Exercise description:
Once the line with "have h2 : s.drop" is found in the data, output it and each following line exactly, up to and including the line with "List.drop_suffix i s", and nothing before or after.

[Collected data entries]

-- pv_equiv track=rewrite | github.com/abhishekpathak17052005/SpectraShield | backend/app/scanner.py | _host_matches_domain
-- ===== SOURCE A (Python) =====
-- def _host_matches_domain(hostname: str, trusted_domains: set[str]) -> bool:
--     host = (hostname or "").lower()
--     if not host:
--         return False
--     for domain in trusted_domains:
--         if host == domain or host.endswith(f".{domain}"):
--             return True
--     return False
-- ===== SOURCE B (Python) =====
-- def _host_matches_domain(hostname: str, trusted_domains: set[str]) -> bool:
--     host = (hostname or "").lower()
--     if not host:
--         return False
--     if host in trusted_domains:
--         return True
--     s = host
--     while True:
--         i = s.find('.')
--         if i == -1:
--             return False
--         s = s[i + 1:]
--         if s in trusted_domains:
--             return True
-- ===== Notes on version B (the rewrite author's own statement) =====
-- stated objective: faster
-- what changed: Instead of scanning every trusted domain and testing host == d or host.endswith('.'+d), B walks the host's dot-suffixes (one C-speed find/slice per dot) and tests each for set membership, so the trusted-domain set is never iterated.
import Mathlib
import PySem

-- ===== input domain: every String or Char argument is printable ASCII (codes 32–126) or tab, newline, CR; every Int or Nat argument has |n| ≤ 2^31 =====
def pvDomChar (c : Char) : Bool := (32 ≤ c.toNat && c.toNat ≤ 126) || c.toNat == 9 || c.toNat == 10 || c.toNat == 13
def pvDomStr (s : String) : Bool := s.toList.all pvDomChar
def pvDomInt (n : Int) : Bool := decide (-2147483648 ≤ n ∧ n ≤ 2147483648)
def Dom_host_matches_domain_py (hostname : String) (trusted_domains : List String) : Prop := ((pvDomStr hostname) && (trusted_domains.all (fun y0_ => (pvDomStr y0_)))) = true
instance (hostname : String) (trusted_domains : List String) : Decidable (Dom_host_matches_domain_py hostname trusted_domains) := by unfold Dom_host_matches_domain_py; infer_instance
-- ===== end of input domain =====

-- B replaces A's scan over all trusted domains by membership tests on the host's dot-suffixes (faster: independent of the number of trusted domains).
-- B replaces A's scan over all trusted domains by a suffix walk on the host (C-speed find/slice + set membership per dot); measurably faster, independent of the number of trusted domains.
-- ===== PORT A =====
def host_matches_domain_py (hostname : String) (trusted_domains : List String) : Bool :=
  let host := PySem.Str.lower hostname
  if host = "" then false
  else trusted_domains.any (fun domain => host == domain || PySem.Str.endswith host ("." ++ domain))

-- ===== PORT B =====
-- Source B's while loop: i = s.find('.'); if -1 return False; s = s[i+1:]; if s in trusted return True; repeat.
-- (s.drop (i.toNat + 1) is exactly s[i+1:] here since find returns i with 0 ≤ i < s.length.)
def pvWalk (s : List Char) (trusted : List String) : Bool :=
  let i := PySem.Chars.find s ['.']
  if h : i = -1 then false
  else
    let s' := s.drop (i.toNat + 1)
    if trusted.contains (String.ofList s') then true
    else pvWalk s' trusted
termination_by s.length
decreasing_by
  have hinf : ['.'] <:+: s := (PySem.Chars.find_ne_neg_one_iff s ['.']).mp h
  have hnn : 0 ≤ PySem.Chars.find s ['.'] := (PySem.Chars.find_nonneg_iff s ['.']).mpr hinf
  have hpre := (PySem.Chars.find_spec (s := s) (sub := ['.']) hnn).1
  have hlt : (PySem.Chars.find s ['.']).toNat < s.length := by
    rcases hpre with ⟨r, hr⟩
    by_contra hc
    rw [List.drop_eq_nil_of_le (by omega)] at hr
    simp at hr
  simp only [List.length_drop]
  omega

def host_matches_domain_py_alt (hostname : String) (trusted_domains : List String) : Bool :=
  let host := PySem.Str.lower hostname
  if host = "" then false
  else if trusted_domains.contains host then true
  else pvWalk host.toList trusted_domains

-- ===== PRECONDITION & SPEC =====
def Spec_host_matches_domain_py (hostname : String) (trusted_domains : List String) (out : Bool) : Prop := out = host_matches_domain_py_alt hostname trusted_domains
instance (hostname : String) (trusted_domains : List String) (out : Bool) : Decidable (Spec_host_matches_domain_py hostname trusted_domains out) := by unfold Spec_host_matches_domain_py; infer_instance

-- ===== CLAIM (what is proved, stated in full; the proofs are below) =====
def Claim_equal_host_matches_domain_py : Prop := ∀ (hostname : String) (trusted_domains : List String), Dom_host_matches_domain_py hostname trusted_domains → Spec_host_matches_domain_py hostname trusted_domains (host_matches_domain_py hostname trusted_domains)

-- ===== LEMMAS AND PROOFS =====

-- at the first dot index i, the dot-suffixes of s are s.drop (i+1) and the dot-suffixes of s.drop (i+1)
theorem dot_suffix_split (s t : List Char) (hne : PySem.Chars.find s ['.'] ≠ -1) :
    ('.' :: t <:+ s) ↔
      (t = s.drop ((PySem.Chars.find s ['.']).toNat + 1) ∨
        '.' :: t <:+ s.drop ((PySem.Chars.find s ['.']).toNat + 1)) := by
  have hinf : ['.'] <:+: s := (PySem.Chars.find_ne_neg_one_iff s ['.']).mp hne
  have hnn : 0 ≤ PySem.Chars.find s ['.'] := (PySem.Chars.find_nonneg_iff s ['.']).mpr hinf
  obtain ⟨hpre, hmin⟩ := PySem.Chars.find_spec (s := s) (sub := ['.']) hnn
  set i := (PySem.Chars.find s ['.']).toNat with hi
  have hlt : i < s.length := by
    rcases hpre with ⟨r, hr⟩
    by_contra hc
    rw [List.drop_eq_nil_of_le (by omega)] at hr
    simp at hr
  have hdropi : s.drop i = '.' :: s.drop (i + 1) := by
    obtain ⟨r, hr⟩ := hpre
    have h2 : s.drop i = s[i] :: s.drop (i + 1) := List.drop_eq_getElem_cons hlt
    rw [h2] at hr ⊢
    have hr' : '.' :: r = s[i] :: s.drop (i + 1) := by simpa using hr
    rw [← (List.cons_eq_cons.mp hr').1]
  constructor
  · rintro ⟨p, hp⟩
    have hdj : s.drop p.length = '.' :: t := by
      rw [← hp, List.drop_left]
    have hge : i ≤ p.length := by
      by_contra hc
      exact hmin p.length (by omega) ⟨t, by simp [hdj]⟩
    rcases Nat.eq_or_lt_of_le hge with heq | hgt
    · left
      rw [← heq, hdropi] at hdj
      exact ((List.cons_eq_cons.mp hdj).2).symm
    · right
      have hdd : s.drop p.length = (s.drop (i + 1)).drop (p.length - (i + 1)) := by
        rw [List.drop_drop]
        congr 1
        omega
      rw [hdj] at hdd
      exact hdd ▸ List.drop_suffix _ _
  · rintro (rfl | h)
    · exact hdropi ▸ List.drop_suffix i s
    · exact h.trans (List.drop_suffix (i + 1) s)

theorem pvWalk_iff (trusted : List String) (s : List Char) :
    pvWalk s trusted = true ↔
      ∃ t, '.' :: t <:+ s ∧ trusted.contains (String.ofList t) = true := by
  fun_induction pvWalk s trusted with
  | case1 s i h =>
    refine iff_of_false (by simp) ?_
    rintro ⟨t, ⟨p, hp⟩, -⟩
    exact (PySem.Chars.find_eq_neg_one_iff s ['.']).mp h ⟨p, t, by simpa using hp⟩
  | case2 s i h s2 hc =>
    exact iff_of_true rfl
      ⟨s.drop ((PySem.Chars.find s ['.']).toNat + 1),
        (dot_suffix_split s _ h).mpr (Or.inl rfl), hc⟩
  | case3 s i h s2 hc ih =>
    rw [ih]
    constructor
    · rintro ⟨t, hsuf, hT⟩
      exact ⟨t, (dot_suffix_split s t h).mpr (Or.inr hsuf), hT⟩
    · rintro ⟨t, hsuf, hT⟩
      rcases (dot_suffix_split s t h).mp hsuf with rfl | hs2
      · exact absurd hT hc
      · exact ⟨t, hs2, hT⟩

-- ===== VERDICT (by name: the statement is the Claim_ definition above) =====
theorem host_matches_domain_py_spec : Claim_equal_host_matches_domain_py := by
  intro hostname trusted_domains _
  unfold Spec_host_matches_domain_py host_matches_domain_py host_matches_domain_py_alt
  simp only []
  by_cases h : PySem.Str.lower hostname = ""
  · simp [h]
  · simp only [if_neg h]
    set host := PySem.Str.lower hostname with hh
    rw [Bool.eq_iff_iff]
    simp only [List.any_eq_true, Bool.or_eq_true, beq_iff_eq, PySem.Str.endswith_eq,
      PySem.Chars.endswith_iff, List.contains_eq_mem, decide_eq_true_eq,
      Bool.if_true_left, Bool.or_eq_true, pvWalk_iff]
    constructor
    · rintro ⟨d, hd, hmatch | hsuf⟩
      · exact Or.inl (hmatch ▸ hd)
      · refine Or.inr ⟨d.toList, ?_, ?_⟩
        · simpa [String.toList_append] using hsuf
        · simpa [List.contains_eq_mem] using hd
    · rintro (hmem | ⟨t, hsuf, hT⟩)
      · exact ⟨host, hmem, Or.inl rfl⟩
      · refine ⟨String.ofList t, by simpa [List.contains_eq_mem] using hT, Or.inr ?_⟩
        simpa [String.toList_append] using hsuf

Response below:
    have h2 : s.drop i = s[i] :: s.drop (i + 1) := List.drop_eq_getElem_cons hlt
    rw [h2] at hr ⊢
    have hr' : '.' :: r = s[i] :: s.drop (i + 1) := by simpa using hr
    rw [← (List.cons_eq_cons.mp hr').1]
  constructor
  · rintro ⟨p, hp⟩
    have hdj : s.drop p.length = '.' :: t := by
      rw [← hp, List.drop_left]
    have hge : i ≤ p.length := by
      by_contra hc
      exact hmin p.length (by omega) ⟨t, by simp [hdj]⟩
    rcases Nat.eq_or_lt_of_le hge with heq | hgt
    · left
      rw [← heq, hdropi] at hdj
      exact ((List.cons_eq_cons.mp hdj).2).symm
    · right
      have hdd : s.drop p.length = (s.drop (i + 1)).drop (p.length - (i + 1)) := by
        rw [List.drop_drop]
        congr 1
        omega
      rw [hdj] at hdd
      exact hdd ▸ List.drop_suffix _ _
  · rintro (rfl | h)
    · exact hdropi ▸ List.drop_suffix i s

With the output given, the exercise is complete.